▶ _Try it_
Beginning at the line that includes "instance (num_sequence : List Int) : Decidable (Pre_min_sum_seq", print each remaining line of the data word for word. Output nothing else.

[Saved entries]

━━━━

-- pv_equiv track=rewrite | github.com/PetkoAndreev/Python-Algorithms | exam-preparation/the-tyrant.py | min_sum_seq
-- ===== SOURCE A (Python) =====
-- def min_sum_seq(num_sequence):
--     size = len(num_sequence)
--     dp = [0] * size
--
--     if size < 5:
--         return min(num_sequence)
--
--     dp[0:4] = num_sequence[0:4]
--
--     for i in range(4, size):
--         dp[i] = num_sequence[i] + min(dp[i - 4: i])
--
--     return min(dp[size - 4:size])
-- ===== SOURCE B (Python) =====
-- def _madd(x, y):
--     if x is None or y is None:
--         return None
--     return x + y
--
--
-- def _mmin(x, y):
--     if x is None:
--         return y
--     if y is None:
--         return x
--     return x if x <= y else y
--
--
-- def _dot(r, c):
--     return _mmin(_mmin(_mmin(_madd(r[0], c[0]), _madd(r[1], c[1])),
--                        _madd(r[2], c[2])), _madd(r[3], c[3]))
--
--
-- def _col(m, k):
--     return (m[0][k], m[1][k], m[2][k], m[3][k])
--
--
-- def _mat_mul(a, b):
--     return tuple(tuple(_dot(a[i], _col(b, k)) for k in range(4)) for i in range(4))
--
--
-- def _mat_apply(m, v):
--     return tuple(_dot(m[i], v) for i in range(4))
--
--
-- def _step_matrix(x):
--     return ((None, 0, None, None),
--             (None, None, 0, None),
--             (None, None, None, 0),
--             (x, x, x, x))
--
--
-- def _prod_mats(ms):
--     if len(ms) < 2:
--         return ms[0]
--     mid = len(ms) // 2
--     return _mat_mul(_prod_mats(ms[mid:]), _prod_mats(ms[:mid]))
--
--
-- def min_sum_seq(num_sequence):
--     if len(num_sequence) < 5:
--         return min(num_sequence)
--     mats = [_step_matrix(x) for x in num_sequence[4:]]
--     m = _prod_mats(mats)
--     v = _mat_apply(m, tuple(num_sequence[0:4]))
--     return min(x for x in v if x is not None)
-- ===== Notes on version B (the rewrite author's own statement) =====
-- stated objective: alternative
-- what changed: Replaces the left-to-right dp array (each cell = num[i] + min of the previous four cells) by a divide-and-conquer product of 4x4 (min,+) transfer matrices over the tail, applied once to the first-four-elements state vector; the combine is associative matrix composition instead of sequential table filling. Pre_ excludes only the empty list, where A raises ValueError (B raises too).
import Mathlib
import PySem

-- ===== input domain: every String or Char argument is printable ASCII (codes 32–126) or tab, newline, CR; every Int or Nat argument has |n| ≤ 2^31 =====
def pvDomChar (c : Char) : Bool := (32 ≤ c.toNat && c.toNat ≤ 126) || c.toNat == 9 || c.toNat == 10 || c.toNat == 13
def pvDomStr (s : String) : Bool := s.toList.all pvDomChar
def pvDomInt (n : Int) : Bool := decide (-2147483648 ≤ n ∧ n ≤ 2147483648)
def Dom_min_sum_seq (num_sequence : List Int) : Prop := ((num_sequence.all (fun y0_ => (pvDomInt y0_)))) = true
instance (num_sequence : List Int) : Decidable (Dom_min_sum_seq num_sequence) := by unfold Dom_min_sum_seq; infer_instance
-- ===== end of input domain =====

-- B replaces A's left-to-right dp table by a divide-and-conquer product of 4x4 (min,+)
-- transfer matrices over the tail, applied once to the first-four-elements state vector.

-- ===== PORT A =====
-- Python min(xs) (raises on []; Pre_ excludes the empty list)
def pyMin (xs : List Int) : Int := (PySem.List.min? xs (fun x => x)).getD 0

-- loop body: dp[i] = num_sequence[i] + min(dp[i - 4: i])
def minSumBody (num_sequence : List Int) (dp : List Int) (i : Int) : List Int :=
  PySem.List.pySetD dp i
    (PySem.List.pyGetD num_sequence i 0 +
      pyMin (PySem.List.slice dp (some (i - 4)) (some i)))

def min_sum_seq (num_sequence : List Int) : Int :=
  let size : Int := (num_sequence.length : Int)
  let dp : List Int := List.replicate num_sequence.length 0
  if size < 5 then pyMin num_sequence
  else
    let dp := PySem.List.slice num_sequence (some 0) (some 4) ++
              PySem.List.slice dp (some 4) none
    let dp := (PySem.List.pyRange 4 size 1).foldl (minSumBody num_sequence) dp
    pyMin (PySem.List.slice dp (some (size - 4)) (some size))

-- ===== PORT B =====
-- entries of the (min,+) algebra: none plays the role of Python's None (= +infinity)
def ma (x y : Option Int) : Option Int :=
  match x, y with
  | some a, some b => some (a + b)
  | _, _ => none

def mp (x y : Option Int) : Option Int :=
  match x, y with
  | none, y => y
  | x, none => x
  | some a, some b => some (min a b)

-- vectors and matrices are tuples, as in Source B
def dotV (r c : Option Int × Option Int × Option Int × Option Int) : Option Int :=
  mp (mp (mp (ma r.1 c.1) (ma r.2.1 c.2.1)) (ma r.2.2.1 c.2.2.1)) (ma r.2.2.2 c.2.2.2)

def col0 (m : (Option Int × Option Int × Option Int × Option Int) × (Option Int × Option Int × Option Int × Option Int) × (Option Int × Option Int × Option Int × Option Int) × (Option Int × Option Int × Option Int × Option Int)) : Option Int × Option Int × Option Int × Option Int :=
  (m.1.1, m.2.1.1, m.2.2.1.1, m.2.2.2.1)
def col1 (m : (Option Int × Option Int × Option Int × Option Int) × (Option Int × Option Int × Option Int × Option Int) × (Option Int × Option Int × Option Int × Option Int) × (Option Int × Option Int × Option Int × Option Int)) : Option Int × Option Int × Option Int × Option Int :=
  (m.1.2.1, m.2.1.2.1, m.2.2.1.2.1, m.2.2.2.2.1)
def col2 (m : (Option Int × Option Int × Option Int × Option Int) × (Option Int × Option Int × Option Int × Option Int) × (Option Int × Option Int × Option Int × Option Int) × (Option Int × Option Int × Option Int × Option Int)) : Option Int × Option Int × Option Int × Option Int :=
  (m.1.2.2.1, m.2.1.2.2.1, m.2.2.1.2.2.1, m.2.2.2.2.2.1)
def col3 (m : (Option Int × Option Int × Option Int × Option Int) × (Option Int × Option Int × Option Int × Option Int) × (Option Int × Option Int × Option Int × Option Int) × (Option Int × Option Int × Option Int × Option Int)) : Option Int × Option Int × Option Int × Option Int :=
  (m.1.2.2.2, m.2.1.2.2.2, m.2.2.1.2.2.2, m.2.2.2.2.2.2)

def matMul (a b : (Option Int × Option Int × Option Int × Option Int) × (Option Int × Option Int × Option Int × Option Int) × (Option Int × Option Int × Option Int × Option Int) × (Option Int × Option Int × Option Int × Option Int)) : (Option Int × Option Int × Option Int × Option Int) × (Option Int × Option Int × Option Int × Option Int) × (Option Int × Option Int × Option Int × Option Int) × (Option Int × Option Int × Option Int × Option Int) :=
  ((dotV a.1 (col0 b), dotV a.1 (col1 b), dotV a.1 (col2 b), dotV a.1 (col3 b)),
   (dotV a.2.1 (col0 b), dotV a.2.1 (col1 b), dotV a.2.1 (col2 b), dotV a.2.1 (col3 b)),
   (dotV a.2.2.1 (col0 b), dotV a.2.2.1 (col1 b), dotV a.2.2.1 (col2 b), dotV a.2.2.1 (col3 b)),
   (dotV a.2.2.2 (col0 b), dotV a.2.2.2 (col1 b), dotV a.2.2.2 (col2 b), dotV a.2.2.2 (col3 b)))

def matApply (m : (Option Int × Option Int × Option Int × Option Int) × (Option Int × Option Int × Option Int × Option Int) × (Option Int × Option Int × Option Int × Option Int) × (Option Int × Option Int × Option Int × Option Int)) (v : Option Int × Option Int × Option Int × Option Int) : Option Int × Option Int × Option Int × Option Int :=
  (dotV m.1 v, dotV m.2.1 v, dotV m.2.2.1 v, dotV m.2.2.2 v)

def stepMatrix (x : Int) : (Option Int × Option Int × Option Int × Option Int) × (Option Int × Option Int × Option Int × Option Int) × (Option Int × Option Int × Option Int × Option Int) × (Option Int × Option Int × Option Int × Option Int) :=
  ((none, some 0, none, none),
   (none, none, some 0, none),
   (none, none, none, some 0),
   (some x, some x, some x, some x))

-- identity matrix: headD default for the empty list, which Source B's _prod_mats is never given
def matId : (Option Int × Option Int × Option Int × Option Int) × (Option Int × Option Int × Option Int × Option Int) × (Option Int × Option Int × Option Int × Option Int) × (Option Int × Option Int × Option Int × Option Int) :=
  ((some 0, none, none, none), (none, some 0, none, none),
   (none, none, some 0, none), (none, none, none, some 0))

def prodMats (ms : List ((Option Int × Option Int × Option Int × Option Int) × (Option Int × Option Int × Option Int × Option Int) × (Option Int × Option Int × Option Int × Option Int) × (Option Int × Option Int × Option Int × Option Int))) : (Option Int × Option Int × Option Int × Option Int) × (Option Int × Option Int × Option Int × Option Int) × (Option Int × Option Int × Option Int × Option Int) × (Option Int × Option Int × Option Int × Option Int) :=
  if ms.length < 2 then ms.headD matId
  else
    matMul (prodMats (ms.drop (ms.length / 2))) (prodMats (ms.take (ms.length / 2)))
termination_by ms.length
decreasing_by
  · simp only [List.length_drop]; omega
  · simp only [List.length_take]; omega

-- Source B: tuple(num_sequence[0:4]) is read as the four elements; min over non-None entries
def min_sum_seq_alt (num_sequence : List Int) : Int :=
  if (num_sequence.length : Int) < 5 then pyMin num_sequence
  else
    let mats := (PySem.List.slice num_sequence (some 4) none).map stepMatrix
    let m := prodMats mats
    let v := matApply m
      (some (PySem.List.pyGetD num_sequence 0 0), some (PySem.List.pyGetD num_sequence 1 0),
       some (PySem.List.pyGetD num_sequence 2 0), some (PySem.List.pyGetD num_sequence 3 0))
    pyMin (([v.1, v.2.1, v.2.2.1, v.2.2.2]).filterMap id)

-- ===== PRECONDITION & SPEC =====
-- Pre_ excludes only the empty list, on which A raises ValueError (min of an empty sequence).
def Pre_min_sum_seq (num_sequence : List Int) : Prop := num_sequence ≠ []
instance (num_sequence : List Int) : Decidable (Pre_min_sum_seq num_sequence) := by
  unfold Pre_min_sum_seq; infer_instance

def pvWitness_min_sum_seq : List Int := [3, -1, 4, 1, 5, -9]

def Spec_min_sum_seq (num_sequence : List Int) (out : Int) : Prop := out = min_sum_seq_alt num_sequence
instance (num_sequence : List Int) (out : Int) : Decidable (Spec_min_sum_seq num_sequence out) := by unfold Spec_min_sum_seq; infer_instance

━━━━

▶ _Output of the exercise_
instance (num_sequence : List Int) : Decidable (Pre_min_sum_seq num_sequence) := by
  unfold Pre_min_sum_seq; infer_instance

def pvWitness_min_sum_seq : List Int := [3, -1, 4, 1, 5, -9]

def Spec_min_sum_seq (num_sequence : List Int) (out : Int) : Prop := out = min_sum_seq_alt num_sequence
instance (num_sequence : List Int) (out : Int) : Decidable (Spec_min_sum_seq num_sequence out) := by unfold Spec_min_sum_seq; infer_instance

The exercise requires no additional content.